**Description of the task**
Repeat only the lines below from the one containing "induction rest generalizing n with" through the one containing "rw [PySem.List.pyGetD_natCast, List.getD_eq_getElem", inclusive, exactly as written.

(Exercise materials)

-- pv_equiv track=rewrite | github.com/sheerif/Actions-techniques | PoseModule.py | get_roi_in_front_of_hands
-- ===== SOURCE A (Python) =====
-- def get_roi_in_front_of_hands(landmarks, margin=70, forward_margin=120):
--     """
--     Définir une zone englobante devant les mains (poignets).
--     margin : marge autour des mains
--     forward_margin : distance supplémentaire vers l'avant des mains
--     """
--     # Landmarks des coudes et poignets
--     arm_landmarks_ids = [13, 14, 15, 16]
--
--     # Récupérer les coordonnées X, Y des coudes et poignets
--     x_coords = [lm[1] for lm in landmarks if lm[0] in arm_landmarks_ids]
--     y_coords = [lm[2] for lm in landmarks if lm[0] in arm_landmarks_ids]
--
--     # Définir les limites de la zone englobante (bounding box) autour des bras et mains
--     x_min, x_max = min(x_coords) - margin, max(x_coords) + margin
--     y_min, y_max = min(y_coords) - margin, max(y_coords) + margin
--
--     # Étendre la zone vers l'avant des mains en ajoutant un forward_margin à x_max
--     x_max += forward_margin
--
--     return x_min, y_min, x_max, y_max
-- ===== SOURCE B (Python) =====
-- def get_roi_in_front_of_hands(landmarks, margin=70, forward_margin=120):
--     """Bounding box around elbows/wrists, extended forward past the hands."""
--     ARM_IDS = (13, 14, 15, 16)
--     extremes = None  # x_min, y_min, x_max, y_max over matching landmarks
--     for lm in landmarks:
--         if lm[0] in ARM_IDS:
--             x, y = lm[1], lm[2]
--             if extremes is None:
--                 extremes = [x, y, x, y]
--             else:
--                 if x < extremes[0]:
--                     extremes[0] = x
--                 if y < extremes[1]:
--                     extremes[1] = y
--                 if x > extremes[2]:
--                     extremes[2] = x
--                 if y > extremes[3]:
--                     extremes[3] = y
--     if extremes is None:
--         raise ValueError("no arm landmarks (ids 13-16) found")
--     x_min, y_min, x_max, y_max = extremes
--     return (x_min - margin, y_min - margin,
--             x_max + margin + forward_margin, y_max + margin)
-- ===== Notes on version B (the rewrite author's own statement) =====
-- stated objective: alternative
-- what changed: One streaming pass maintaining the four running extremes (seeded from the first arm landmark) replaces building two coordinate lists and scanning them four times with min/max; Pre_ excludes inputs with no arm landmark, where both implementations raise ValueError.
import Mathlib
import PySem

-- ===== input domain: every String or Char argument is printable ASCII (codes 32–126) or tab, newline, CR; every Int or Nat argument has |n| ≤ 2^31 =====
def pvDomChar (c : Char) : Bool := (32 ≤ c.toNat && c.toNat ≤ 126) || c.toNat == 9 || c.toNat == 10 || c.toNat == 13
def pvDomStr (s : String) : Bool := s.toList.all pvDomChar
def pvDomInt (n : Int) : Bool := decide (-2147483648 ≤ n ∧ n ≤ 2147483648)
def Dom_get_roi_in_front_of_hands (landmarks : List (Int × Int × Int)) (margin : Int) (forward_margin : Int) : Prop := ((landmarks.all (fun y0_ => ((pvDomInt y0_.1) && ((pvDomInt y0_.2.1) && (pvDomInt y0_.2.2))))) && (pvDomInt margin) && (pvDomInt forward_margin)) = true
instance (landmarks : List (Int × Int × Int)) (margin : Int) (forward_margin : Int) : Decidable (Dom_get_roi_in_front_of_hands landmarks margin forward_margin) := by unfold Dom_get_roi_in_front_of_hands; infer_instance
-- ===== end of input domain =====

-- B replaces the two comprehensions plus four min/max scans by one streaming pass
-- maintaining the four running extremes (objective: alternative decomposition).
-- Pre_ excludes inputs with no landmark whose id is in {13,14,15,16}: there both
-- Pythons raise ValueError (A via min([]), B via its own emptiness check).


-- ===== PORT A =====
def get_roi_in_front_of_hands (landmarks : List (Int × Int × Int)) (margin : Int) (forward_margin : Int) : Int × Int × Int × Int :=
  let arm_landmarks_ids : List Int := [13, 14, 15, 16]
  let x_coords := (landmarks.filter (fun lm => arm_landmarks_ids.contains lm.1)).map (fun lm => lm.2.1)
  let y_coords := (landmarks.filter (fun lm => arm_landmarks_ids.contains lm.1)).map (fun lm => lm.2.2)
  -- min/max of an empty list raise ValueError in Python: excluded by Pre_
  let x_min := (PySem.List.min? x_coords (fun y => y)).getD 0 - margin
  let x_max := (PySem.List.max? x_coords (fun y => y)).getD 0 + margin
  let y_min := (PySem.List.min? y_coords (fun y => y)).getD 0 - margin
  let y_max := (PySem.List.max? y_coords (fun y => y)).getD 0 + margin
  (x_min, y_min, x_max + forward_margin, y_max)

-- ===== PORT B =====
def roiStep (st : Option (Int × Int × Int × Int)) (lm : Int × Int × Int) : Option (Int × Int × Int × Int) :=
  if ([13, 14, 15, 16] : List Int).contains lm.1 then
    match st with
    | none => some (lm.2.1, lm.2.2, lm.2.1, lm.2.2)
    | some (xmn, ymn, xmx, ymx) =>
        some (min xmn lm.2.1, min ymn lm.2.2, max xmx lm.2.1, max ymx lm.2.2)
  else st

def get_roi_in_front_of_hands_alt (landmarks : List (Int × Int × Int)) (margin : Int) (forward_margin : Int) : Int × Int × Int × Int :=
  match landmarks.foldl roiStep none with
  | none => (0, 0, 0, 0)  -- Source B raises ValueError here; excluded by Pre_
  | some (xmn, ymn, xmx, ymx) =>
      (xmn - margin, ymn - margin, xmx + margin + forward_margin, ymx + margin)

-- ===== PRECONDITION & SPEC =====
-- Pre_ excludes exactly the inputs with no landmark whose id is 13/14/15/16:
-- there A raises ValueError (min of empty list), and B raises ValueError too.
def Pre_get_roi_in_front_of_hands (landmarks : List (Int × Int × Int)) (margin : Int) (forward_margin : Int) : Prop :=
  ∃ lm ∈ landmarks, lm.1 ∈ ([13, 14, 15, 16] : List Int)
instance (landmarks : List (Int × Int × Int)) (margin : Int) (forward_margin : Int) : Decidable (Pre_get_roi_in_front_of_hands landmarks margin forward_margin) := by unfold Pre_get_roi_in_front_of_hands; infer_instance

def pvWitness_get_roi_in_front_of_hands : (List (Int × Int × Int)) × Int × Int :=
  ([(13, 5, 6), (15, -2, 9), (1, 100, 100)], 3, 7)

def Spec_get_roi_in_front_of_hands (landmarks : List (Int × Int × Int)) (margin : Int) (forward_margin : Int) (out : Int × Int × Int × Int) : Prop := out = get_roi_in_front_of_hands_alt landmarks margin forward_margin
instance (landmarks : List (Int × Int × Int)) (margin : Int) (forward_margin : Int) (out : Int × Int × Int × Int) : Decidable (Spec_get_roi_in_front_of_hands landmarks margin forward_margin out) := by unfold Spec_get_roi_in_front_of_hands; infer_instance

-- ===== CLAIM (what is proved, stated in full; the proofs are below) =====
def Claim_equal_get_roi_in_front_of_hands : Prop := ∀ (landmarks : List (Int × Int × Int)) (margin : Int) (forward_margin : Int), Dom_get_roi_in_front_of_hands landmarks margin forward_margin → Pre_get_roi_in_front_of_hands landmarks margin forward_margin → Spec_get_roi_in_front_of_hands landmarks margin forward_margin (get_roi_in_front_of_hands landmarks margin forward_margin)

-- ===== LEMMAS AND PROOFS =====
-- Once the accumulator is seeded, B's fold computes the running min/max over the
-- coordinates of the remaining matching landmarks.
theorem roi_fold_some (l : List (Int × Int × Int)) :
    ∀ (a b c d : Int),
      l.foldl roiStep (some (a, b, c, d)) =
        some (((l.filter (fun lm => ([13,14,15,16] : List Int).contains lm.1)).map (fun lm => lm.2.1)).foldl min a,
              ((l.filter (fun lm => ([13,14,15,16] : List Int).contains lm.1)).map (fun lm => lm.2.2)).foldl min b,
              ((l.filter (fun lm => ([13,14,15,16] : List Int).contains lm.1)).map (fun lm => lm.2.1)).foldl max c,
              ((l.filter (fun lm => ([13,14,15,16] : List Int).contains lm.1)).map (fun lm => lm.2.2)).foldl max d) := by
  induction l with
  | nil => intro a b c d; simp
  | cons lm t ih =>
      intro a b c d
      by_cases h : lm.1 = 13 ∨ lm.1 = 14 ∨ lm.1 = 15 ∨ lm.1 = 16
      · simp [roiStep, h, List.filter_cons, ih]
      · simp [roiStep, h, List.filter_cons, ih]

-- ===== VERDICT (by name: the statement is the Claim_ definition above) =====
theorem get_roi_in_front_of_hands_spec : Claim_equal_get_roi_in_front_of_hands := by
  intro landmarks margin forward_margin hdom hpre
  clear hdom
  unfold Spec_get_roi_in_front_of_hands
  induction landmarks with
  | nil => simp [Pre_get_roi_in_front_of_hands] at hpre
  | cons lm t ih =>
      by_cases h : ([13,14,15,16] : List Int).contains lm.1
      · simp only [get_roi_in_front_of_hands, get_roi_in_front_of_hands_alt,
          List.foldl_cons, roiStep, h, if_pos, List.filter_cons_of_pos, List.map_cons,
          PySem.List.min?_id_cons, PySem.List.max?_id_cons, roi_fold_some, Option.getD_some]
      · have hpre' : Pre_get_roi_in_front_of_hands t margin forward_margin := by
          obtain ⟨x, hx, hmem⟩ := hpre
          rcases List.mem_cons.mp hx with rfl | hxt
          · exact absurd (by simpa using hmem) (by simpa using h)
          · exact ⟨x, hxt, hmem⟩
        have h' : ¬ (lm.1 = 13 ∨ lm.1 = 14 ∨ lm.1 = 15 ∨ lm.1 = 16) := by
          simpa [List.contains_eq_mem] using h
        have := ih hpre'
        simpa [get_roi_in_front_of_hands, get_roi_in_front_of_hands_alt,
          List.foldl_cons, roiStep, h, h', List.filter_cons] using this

(End Exercise materials)
(Exercise materials)

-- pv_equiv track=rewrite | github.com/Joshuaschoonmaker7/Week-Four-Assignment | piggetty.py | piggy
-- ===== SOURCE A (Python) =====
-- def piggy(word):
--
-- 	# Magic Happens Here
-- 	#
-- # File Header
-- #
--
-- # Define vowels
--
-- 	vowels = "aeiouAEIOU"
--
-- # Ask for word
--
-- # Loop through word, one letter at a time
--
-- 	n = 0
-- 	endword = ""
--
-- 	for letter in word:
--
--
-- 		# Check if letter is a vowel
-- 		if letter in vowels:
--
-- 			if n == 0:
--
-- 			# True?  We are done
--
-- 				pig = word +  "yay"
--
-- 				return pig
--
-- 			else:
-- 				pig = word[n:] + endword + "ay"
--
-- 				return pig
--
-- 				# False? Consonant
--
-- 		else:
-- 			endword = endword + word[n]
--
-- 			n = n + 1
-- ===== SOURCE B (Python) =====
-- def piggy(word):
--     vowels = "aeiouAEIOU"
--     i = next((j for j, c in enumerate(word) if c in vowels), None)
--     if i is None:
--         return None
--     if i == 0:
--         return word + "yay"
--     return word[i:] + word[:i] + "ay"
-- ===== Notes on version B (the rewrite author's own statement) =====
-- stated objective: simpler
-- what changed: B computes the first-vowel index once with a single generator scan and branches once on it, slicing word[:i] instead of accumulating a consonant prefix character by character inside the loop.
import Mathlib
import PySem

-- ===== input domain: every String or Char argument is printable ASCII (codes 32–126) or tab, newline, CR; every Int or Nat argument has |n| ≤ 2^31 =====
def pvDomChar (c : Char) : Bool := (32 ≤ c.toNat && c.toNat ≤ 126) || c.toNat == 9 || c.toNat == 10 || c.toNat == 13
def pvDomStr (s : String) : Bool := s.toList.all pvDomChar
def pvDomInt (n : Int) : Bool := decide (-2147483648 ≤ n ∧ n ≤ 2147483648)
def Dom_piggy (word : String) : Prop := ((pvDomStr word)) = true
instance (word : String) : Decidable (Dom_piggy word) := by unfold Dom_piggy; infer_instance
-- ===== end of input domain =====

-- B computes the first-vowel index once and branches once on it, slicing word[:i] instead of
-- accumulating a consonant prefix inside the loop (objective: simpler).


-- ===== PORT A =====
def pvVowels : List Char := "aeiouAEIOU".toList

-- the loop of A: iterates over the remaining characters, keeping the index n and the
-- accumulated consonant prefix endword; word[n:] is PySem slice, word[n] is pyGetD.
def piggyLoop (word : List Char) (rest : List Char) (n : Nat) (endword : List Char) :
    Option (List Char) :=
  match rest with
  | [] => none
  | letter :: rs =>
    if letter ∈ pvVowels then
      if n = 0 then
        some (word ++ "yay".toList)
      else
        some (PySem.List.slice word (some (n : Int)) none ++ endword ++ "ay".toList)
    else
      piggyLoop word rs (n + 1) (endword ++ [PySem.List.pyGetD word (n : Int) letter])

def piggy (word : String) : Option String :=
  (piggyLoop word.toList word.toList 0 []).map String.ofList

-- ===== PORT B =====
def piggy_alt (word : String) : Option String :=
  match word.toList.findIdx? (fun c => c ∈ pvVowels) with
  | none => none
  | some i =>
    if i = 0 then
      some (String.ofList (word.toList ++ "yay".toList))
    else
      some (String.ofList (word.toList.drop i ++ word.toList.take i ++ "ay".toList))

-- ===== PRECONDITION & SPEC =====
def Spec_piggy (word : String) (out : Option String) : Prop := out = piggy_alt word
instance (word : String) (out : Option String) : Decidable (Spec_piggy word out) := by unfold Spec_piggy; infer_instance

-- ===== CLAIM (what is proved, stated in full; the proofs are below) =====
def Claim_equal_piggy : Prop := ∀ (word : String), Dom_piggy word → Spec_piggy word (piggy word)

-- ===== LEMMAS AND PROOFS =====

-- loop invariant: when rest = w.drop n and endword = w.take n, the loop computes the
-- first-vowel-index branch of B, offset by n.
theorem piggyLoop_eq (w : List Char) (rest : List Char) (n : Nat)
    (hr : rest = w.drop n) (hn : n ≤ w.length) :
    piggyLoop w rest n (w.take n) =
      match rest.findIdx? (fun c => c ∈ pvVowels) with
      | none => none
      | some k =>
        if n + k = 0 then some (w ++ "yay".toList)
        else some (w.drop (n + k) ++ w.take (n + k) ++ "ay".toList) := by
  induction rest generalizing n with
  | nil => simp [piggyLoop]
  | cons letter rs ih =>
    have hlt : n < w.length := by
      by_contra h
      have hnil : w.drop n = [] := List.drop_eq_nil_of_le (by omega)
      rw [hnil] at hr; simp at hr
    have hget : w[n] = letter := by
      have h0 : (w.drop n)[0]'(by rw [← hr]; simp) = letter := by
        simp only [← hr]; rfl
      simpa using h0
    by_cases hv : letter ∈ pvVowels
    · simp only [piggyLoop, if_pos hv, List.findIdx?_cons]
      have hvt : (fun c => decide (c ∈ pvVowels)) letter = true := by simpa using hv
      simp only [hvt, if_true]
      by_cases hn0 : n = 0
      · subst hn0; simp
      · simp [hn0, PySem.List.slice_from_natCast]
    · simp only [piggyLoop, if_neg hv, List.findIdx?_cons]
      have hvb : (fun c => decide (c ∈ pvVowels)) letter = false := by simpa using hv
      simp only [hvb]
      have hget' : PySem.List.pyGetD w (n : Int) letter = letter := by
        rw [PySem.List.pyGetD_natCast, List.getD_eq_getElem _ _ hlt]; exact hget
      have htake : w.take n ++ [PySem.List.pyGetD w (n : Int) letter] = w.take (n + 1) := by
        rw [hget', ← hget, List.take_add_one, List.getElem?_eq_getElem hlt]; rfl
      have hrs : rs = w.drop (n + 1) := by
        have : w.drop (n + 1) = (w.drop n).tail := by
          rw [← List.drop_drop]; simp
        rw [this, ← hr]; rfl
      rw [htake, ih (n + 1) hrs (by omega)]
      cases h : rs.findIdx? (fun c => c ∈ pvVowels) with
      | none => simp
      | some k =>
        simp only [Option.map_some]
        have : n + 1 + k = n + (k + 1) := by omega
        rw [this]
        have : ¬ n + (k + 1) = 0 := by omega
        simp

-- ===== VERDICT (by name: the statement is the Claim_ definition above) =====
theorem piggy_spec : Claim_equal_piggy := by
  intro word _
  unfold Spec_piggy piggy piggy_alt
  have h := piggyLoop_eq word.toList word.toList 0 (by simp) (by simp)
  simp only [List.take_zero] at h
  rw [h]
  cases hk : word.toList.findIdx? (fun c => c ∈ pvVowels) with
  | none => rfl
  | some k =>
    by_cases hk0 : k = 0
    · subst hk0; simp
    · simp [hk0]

(End Exercise materials)

**Answer space**
  induction rest generalizing n with
  | nil => simp [piggyLoop]
  | cons letter rs ih =>
    have hlt : n < w.length := by
      by_contra h
      have hnil : w.drop n = [] := List.drop_eq_nil_of_le (by omega)
      rw [hnil] at hr; simp at hr
    have hget : w[n] = letter := by
      have h0 : (w.drop n)[0]'(by rw [← hr]; simp) = letter := by
        simp only [← hr]; rfl
      simpa using h0
    by_cases hv : letter ∈ pvVowels
    · simp only [piggyLoop, if_pos hv, List.findIdx?_cons]
      have hvt : (fun c => decide (c ∈ pvVowels)) letter = true := by simpa using hv
      simp only [hvt, if_true]
      by_cases hn0 : n = 0
      · subst hn0; simp
      · simp [hn0, PySem.List.slice_from_natCast]
    · simp only [piggyLoop, if_neg hv, List.findIdx?_cons]
      have hvb : (fun c => decide (c ∈ pvVowels)) letter = false := by simpa using hv
      simp only [hvb]
      have hget' : PySem.List.pyGetD w (n : Int) letter = letter := by
        rw [PySem.List.pyGetD_natCast, List.getD_eq_getElem _ _ hlt]; exact hget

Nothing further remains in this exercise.